Карарбах достает из-за пазухи трубку, набивает ее табаком, прикуривает от уголька, делает две-три затяжки. Возле него появляется Лангара. Она бесцеремонно отбирает трубку, засовывает мокрый конец чубука в рот. Потом трубку я вижу в зубах Сулакикан. К Карарбаху она вернулась потухшей, пустой, обсосанной чужими губами.

Так было принято у кочевников. Не всегда был табак под рукою и не у каждого, потому и не считалось зазорным пускать трубку по кругу. Курили ведь почти все мужчины и женщины. Не запрещалось курить и детям.

В чумах загремела посуда — сигнал к вечерней трапезе. Появляются женщины. Они несут потки с продуктами, туески и камаланы — маленькие меховые коврики, сшитые из шкур, содранных с голов сохатых и оленей.
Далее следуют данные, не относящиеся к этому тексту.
-- pv_equiv track=rewrite | github.com/jcolinpatrick/kryptos | scripts/blitz_strip_keyfind.py | is_consistent_key
-- ===== SOURCE A (Python) =====
-- def is_consistent_key(key_vals: dict, klen: int) -> tuple:
--     """
--     Check if key values are consistent for period klen.
--     key_vals: dict {crib_pos: implied_key_val}
--     Returns (True, partial_key_dict) if consistent, else (False, None).
--     partial_key_dict: {key_position: value} for covered positions
--     """
--     partial = {}
--     for p, kv in key_vals.items():
--         kp = p % klen
--         if kp in partial:
--             if partial[kp] != kv:
--                 return False, None
--         else:
--             partial[kp] = kv
--     return True, partial
-- ===== SOURCE B (Python) =====
-- def is_consistent_key(key_vals: dict, klen: int) -> tuple:
--     """
--     Two-phase version: first group all implied key values by key position
--     (p % klen), then check each group holds a single distinct value.
--     """
--     # Pass 1: build an index of all implied values per key position.
--     groups = {}
--     for p, kv in key_vals.items():
--         kp = p % klen
--         if kp in groups:
--             groups[kp].append(kv)
--         else:
--             groups[kp] = [kv]
--     # Pass 2: each key position must hold one distinct value.
--     partial = {}
--     for kp, vals in groups.items():
--         first = vals[0]
--         if any(v != first for v in vals):
--             return False, None
--         partial[kp] = first
--     return True, partial
-- ===== Notes on version B (the rewrite author's own statement) =====
-- stated objective: alternative
-- what changed: Replaces the fused early-exit scan (one loop that simultaneously builds the partial key and bails on the first mismatch) with two separate passes: pass 1 groups every implied key value by its residue p % klen into an index, pass 2 checks each group for a single distinct value and builds the partial key from group heads.
import Mathlib
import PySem

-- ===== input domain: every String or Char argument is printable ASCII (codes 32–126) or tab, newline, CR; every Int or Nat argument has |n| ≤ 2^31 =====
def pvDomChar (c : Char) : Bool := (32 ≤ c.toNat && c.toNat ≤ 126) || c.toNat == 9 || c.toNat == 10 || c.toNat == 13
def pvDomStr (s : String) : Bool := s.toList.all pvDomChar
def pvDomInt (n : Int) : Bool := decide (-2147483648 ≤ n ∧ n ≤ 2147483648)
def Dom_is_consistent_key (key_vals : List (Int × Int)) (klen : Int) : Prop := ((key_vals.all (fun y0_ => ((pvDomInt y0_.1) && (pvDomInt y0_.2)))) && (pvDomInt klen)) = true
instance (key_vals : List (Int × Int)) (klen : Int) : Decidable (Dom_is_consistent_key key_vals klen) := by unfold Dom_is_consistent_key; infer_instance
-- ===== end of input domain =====

-- B replaces A's fused early-exit scan by two passes (group by residue, then check each
-- group); objective: alternative decomposition, same cost. Return-value equivalence only.

-- ===== PORT A =====
-- A's loop: build `partial`, early-exit on the first mismatch.
def isckAGo (klen : Int) (part : PySem.Dict Int Int) :
    List (Int × Int) → Bool × Option (List (Int × Int))
  | [] => (true, some part.items)
  | (p, kv) :: rest =>
    let kp := PySem.Int.mod p klen
    match part.get? kp with          -- `if kp in partial` / `partial[kp]`
    | some v => if v ≠ kv then (false, none) else isckAGo klen part rest
    | none => isckAGo klen (part.insert kp kv) rest

def is_consistent_key (key_vals : List (Int × Int)) (klen : Int) :
    Bool × (Option (List (Int × Int))) :=
  isckAGo klen PySem.Dict.empty key_vals

-- ===== PORT B =====
-- B pass 1: group all implied key values by residue p % klen.
def isckBuild (klen : Int) (groups : PySem.Dict Int (List Int)) :
    List (Int × Int) → PySem.Dict Int (List Int)
  | [] => groups
  | (p, kv) :: rest =>
    let kp := PySem.Int.mod p klen
    match groups.get? kp with
    | some vs => isckBuild klen (groups.insert kp (vs ++ [kv])) rest
    | none => isckBuild klen (groups.insert kp [kv]) rest

-- B pass 2: each group must hold one distinct value; collect the heads.
def isckCheck (part : PySem.Dict Int Int) :
    List (Int × List Int) → Bool × Option (List (Int × Int))
  | [] => (true, some part.items)
  | (kp, vals) :: rest =>
    let first := vals.headD 0        -- vals[0]: every group list is nonempty, default unused
    if vals.any (fun v => v ≠ first) then (false, none)
    else isckCheck (part.insert kp first) rest

def is_consistent_key_alt (key_vals : List (Int × Int)) (klen : Int) :
    Bool × (Option (List (Int × Int))) :=
  isckCheck PySem.Dict.empty (isckBuild klen PySem.Dict.empty key_vals).items

-- ===== PRECONDITION & SPEC =====
-- Pre_ excludes only klen = 0 with a nonempty dict, where Python's `p % klen` raises
-- ZeroDivisionError (in A and in B alike).
def Pre_is_consistent_key (key_vals : List (Int × Int)) (klen : Int) : Prop :=
  key_vals = [] ∨ klen ≠ 0
instance (key_vals : List (Int × Int)) (klen : Int) : Decidable (Pre_is_consistent_key key_vals klen) := by unfold Pre_is_consistent_key; infer_instance

def pvWitness_is_consistent_key : (List (Int × Int)) × Int := ([(0, 1), (5, 1), (3, 2)], 5)

def Spec_is_consistent_key (key_vals : List (Int × Int)) (klen : Int) (out : Bool × (Option (List (Int × Int)))) : Prop := out = is_consistent_key_alt key_vals klen
instance (key_vals : List (Int × Int)) (klen : Int) (out : Bool × (Option (List (Int × Int)))) : Decidable (Spec_is_consistent_key key_vals klen out) := by unfold Spec_is_consistent_key; infer_instance

-- ===== CLAIM (what is proved, stated in full; the proofs are below) =====
def Claim_equal_is_consistent_key : Prop := ∀ (key_vals : List (Int × Int)) (klen : Int), Dom_is_consistent_key key_vals klen → Pre_is_consistent_key key_vals klen → Spec_is_consistent_key key_vals klen (is_consistent_key key_vals klen)

-- ===== LEMMAS AND PROOFS =====

-- relation between an entry of A's `partial` and the corresponding group of B
def isckRel (a : Int × Int) (b : Int × List Int) : Prop :=
  b.1 = a.1 ∧ b.2 ≠ [] ∧ ∀ x ∈ b.2, x = a.2

-- some group contains a value different from its first element
def isckBad (g : PySem.Dict Int (List Int)) : Prop :=
  ∃ pr ∈ g.items, ∃ x ∈ pr.2, x ≠ pr.2.headD 0

theorem isck_headD_append (vs l : List Int) (h : vs ≠ []) :
    (vs ++ l).headD 0 = vs.headD 0 := by cases vs with
  | nil => exact absurd rfl h
  | cons w t => rfl

-- lookups agree through the relation
theorem isck_get_rel (dit : List (Int × Int)) (git : List (Int × List Int))
    (h : List.Forall₂ isckRel dit git) (kp : Int) :
    ((PySem.Dict.mk dit).get? kp = none ∧ (PySem.Dict.mk git).get? kp = none) ∨
    ∃ v vs, (PySem.Dict.mk dit).get? kp = some v ∧ (PySem.Dict.mk git).get? kp = some vs ∧
      vs ≠ [] ∧ ∀ x ∈ vs, x = v := by
  induction h with
  | nil => left; constructor <;> rfl
  | @cons a b dit' git' hab _ ih =>
    obtain ⟨a1, a2⟩ := a
    obtain ⟨b1, bs⟩ := b
    obtain ⟨hk, hne, hall⟩ := hab
    simp only at hk hne hall
    rw [PySem.Dict.get?_mk_cons, PySem.Dict.get?_mk_cons, hk]
    by_cases hkp : (a1 == kp) = true
    · right
      exact ⟨a2, bs, by simp [hkp], by simp [hkp], hne, hall⟩
    · simp only [hkp, Bool.false_eq_true, if_false]
      simpa using ih

-- pass 2 on an all-consistent group list related to `dit`
theorem isck_check_ok (dit : List (Int × Int)) (git : List (Int × List Int))
    (h : List.Forall₂ isckRel dit git) :
    ∀ acc : PySem.Dict Int Int, (git.map Prod.fst).Nodup →
    (∀ k ∈ git.map Prod.fst, acc.contains k = false) →
    isckCheck acc git = (true, some (acc.items ++ dit)) := by
  induction h with
  | nil => intro acc _ _; simp [isckCheck]
  | @cons a b dit' git' hab _ ih =>
    intro acc hnd hfresh
    obtain ⟨a1, a2⟩ := a
    obtain ⟨b1, bs⟩ := b
    obtain ⟨hk, hne, hall⟩ := hab
    simp only at hk hne hall
    have hhead : bs.headD 0 = a2 := by
      cases bs with
      | nil => exact absurd rfl hne
      | cons w t => simpa using hall w (by simp)
    have hany : bs.any (fun v => v ≠ bs.headD 0) = false := by
      simp only [List.any_eq_false, decide_eq_true_eq, ne_eq, not_not]
      intro v hv; rw [hhead]; exact hall v hv
    have hnd2 : (b1 :: git'.map Prod.fst).Nodup := by simpa using hnd
    have hcont : acc.contains a1 = false := hk ▸ hfresh b1 (by simp)
    have hins : (acc.insert b1 (bs.headD 0)).items = acc.items ++ [(a1, a2)] := by
      rw [hhead, hk]; exact PySem.Dict.items_insert_of_not_contains acc a2 hcont
    simp only [isckCheck, hany, if_false, Bool.false_eq_true]
    rw [ih (acc.insert b1 (bs.headD 0)) hnd2.of_cons]
    · rw [hins]; simp
    · intro k hkmem
      rw [PySem.Dict.contains_insert]
      have hk1 : ¬ k = b1 := by
        intro hEq; subst hEq
        exact (List.nodup_cons.mp hnd2).1 hkmem
      simp [hk1, hfresh k (by simp [hkmem])]

-- pass 2 returns (false, none) whenever some group is inconsistent
theorem isck_check_bad (git : List (Int × List Int)) :
    ∀ acc : PySem.Dict Int Int,
    (∃ pr ∈ git, ∃ x ∈ pr.2, x ≠ pr.2.headD 0) →
    isckCheck acc git = (false, none) := by
  induction git with
  | nil => intro acc h; obtain ⟨pr, hpr, _⟩ := h; simp at hpr
  | cons hd tl ih =>
    intro acc h
    obtain ⟨kp, vals⟩ := hd
    by_cases hany : (vals.any (fun v => v ≠ vals.headD 0)) = true
    · simp only [isckCheck, hany, if_true]
    · rw [Bool.not_eq_true] at hany
      simp only [isckCheck, hany, if_false, Bool.false_eq_true]
      apply ih
      obtain ⟨pr, hpr, x, hx, hxr⟩ := h
      rcases List.mem_cons.mp hpr with heq | htl
      · exfalso
        subst heq
        simp only [List.any_eq_false, decide_eq_true_eq, ne_eq, not_not] at hany
        exact hxr (hany x hx)
      · exact ⟨pr, htl, x, hx, hxr⟩

-- pass 1 never repairs an inconsistent group
theorem isck_build_bad (klen : Int) (l : List (Int × Int)) :
    ∀ g : PySem.Dict Int (List Int), g.keys.Nodup → isckBad g →
    isckBad (isckBuild klen g l) := by
  induction l with
  | nil => intro g _ hb; simpa [isckBuild] using hb
  | cons hd tl ih =>
    intro g hnd hb
    obtain ⟨p, kv⟩ := hd
    obtain ⟨pr, hpr, x, hx, hxr⟩ := hb
    simp only [isckBuild]
    cases hget : g.get? (PySem.Int.mod p klen) with
    | none =>
      apply ih _ (PySem.Dict.nodup_keys_insert g _ _ hnd)
      have hcont : g.contains (PySem.Int.mod p klen) = false := by
        rw [PySem.Dict.contains_eq_isSome_get?, hget]; rfl
      refine ⟨pr, ?_, x, hx, hxr⟩
      rw [PySem.Dict.items_insert_of_not_contains g _ hcont]
      exact List.mem_append_left _ hpr
    | some vs =>
      apply ih _ (PySem.Dict.nodup_keys_insert g _ _ hnd)
      rw [isckBad]
      rw [PySem.Dict.items_insert_of_contains g (vs ++ [kv])
        (by rw [PySem.Dict.contains_eq_isSome_get?, hget]; rfl)]
      by_cases hk : pr.1 = PySem.Int.mod p klen
      · have hvs : pr.2 = vs := by
          have h1 : (pr.1, pr.2) ∈ g.items := by simpa using hpr
          have h2 := (PySem.Dict.get?_eq_some_iff_mem_items g pr.1 pr.2 hnd).mpr h1
          rw [hk, hget] at h2
          exact (Option.some_injective _ h2).symm
        refine ⟨(PySem.Int.mod p klen, vs ++ [kv]), ?_, x, ?_, ?_⟩
        · exact List.mem_map.mpr ⟨pr, hpr, by simp [hk]⟩
        · exact List.mem_append_left _ (hvs ▸ hx)
        · have hnev : vs ≠ [] := fun hEq => by rw [hvs, hEq] at hx; simp at hx
          rw [isck_headD_append vs [kv] hnev, ← hvs]
          exact hxr
      · refine ⟨pr, ?_, x, hx, hxr⟩
        exact List.mem_map.mpr ⟨pr, hpr, by simp [fun h => hk (by simpa using h)]⟩

-- main invariant: A's scan from `d` equals B's check of the groups built from `g`
theorem isck_main (klen : Int) (l : List (Int × Int)) :
    ∀ (d : PySem.Dict Int Int) (g : PySem.Dict Int (List Int)),
    List.Forall₂ isckRel d.items g.items → d.keys.Nodup → g.keys.Nodup →
    isckAGo klen d l = isckCheck PySem.Dict.empty (isckBuild klen g l).items := by
  induction l with
  | nil =>
    intro d g hrel _ hgnd
    have := isck_check_ok d.items g.items hrel PySem.Dict.empty
      (by simpa [PySem.Dict.keys] using hgnd) (by intro k _; rfl)
    simpa [isckAGo, isckBuild, PySem.Dict.empty] using this.symm
  | cons hd tl ih =>
    intro d g hrel hdnd hgnd
    obtain ⟨p, kv⟩ := hd
    have hget := isck_get_rel d.items g.items hrel (PySem.Int.mod p klen)
    have hde : PySem.Dict.mk d.items = d := rfl
    have hge : PySem.Dict.mk g.items = g := rfl
    rw [hde, hge] at hget
    simp only [isckAGo, isckBuild]
    rcases hget with ⟨hdn, hgn⟩ | ⟨v, vs, hdv, hgv, hvsne, hvsall⟩
    · rw [hdn, hgn]
      have hdcont : d.contains (PySem.Int.mod p klen) = false := by
        rw [PySem.Dict.contains_eq_isSome_get?, hdn]; rfl
      have hgcont : g.contains (PySem.Int.mod p klen) = false := by
        rw [PySem.Dict.contains_eq_isSome_get?, hgn]; rfl
      apply ih
      · rw [PySem.Dict.items_insert_of_not_contains d kv hdcont,
            PySem.Dict.items_insert_of_not_contains g [kv] hgcont]
        exact List.rel_append hrel
          (List.forall₂_cons.mpr ⟨⟨rfl, by simp, by simp⟩, List.Forall₂.nil⟩)
      · exact PySem.Dict.nodup_keys_insert d _ _ hdnd
      · exact PySem.Dict.nodup_keys_insert g _ _ hgnd
    · rw [hdv, hgv]
      have hgcont : g.contains (PySem.Int.mod p klen) = true := by
        rw [PySem.Dict.contains_eq_isSome_get?, hgv]; rfl
      by_cases hv : v = kv
      · subst hv
        simp only [ne_eq, not_true_eq_false, ite_false]
        apply ih
        · rw [PySem.Dict.items_insert_of_contains g (vs ++ [v]) hgcont]
          rw [List.forall₂_map_right_iff]
          rw [List.forall₂_iff_zip] at hrel ⊢
          refine ⟨by simpa using hrel.1, ?_⟩
          intro a b hzip
          have hab := hrel.2 hzip
          have hbmem : b ∈ g.items := (List.of_mem_zip hzip).2
          obtain ⟨hk, hne, hall⟩ := hab
          by_cases hbk : b.1 = PySem.Int.mod p klen
          · have hbvs : b.2 = vs := by
              have h1 : (b.1, b.2) ∈ g.items := by simpa using hbmem
              have h2 := (PySem.Dict.get?_eq_some_iff_mem_items g b.1 b.2 hgnd).mpr h1
              rw [hbk, hgv] at h2
              exact (Option.some_injective _ h2).symm
            have hamem : a ∈ d.items := (List.of_mem_zip hzip).1
            have hav : a.2 = v := by
              have h1 : (a.1, a.2) ∈ d.items := by simpa using hamem
              have h2 := (PySem.Dict.get?_eq_some_iff_mem_items d a.1 a.2 hdnd).mpr h1
              rw [← hk, hbk, hdv] at h2
              exact (Option.some_injective _ h2).symm
            rw [if_pos (by simp [hbk])]
            refine ⟨by rw [← hbk, hk], by simp, ?_⟩
            intro x hxmem
            rcases (List.mem_append.mp hxmem) with hxvs | hxv
            · rw [hav]; exact hvsall x hxvs
            · rw [hav]; simpa using hxv
          · rw [if_neg (by simp [hbk])]
            exact ⟨hk, hne, hall⟩
        · exact hdnd
        · rw [PySem.Dict.keys_insert_of_contains g _ hgcont]; exact hgnd
      · simp only [ne_eq, hv, not_false_eq_true, ite_true]
        have hbad : isckBad (g.insert (PySem.Int.mod p klen) (vs ++ [kv])) := by
          refine ⟨(PySem.Int.mod p klen, vs ++ [kv]),
            PySem.Dict.mem_items_insert_self g _ _, kv, by simp, ?_⟩
          have hhead : (vs ++ [kv]).headD 0 = v := by
            rw [isck_headD_append vs [kv] hvsne]
            cases vs with
            | nil => exact absurd rfl hvsne
            | cons w t => simpa using hvsall w (by simp)
          rw [hhead]
          exact fun h => hv h.symm
        exact (isck_check_bad _ PySem.Dict.empty (isck_build_bad klen tl _
          (PySem.Dict.nodup_keys_insert g _ _ hgnd) hbad)).symm

-- ===== VERDICT (by name: the statement is the Claim_ definition above) =====
theorem is_consistent_key_spec : Claim_equal_is_consistent_key := by
  intro key_vals klen _ _
  unfold Spec_is_consistent_key is_consistent_key is_consistent_key_alt
  exact isck_main klen key_vals PySem.Dict.empty PySem.Dict.empty
    List.Forall₂.nil (by simp) (by simp)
Матерям охотно помогают проголодавшиеся дети. Они выстилают свежим лапником «стол», на котором будет трапеза.

Ожила стоянка. Все подступили к костру. Меня не покидает любопытство, желание увидеть что-то из прежних обычаев лесных кочевников.

Тут старое и новое вперемешку. Сукна, ситцы, пестрые платки, фабричная обувь уживаются с национальной одеждой и обувью, сшитой из самодельной замши, очень удобной в тайге. Эмалированная посуда и берестяные чуманы — посуда древних времен. Цветные ватные одеяла в одних свертках с медвежьими шкурами. Аппетитные, подрумяненные и пышные лепешки, искусно выпеченные по способу предков на деревянных прутьях. Они гораздо вкуснее испеченных на сковородках;.

За «столом» распоряжается старуха. Сулакикан и Сетыя хлопочут у котлов, вытаскивая огромные куски ароматного мяса, рассекают их на части, раскладывают по чуманам и тут же успевают отпускать звонкие подзатыльники нетерпеливой детворе.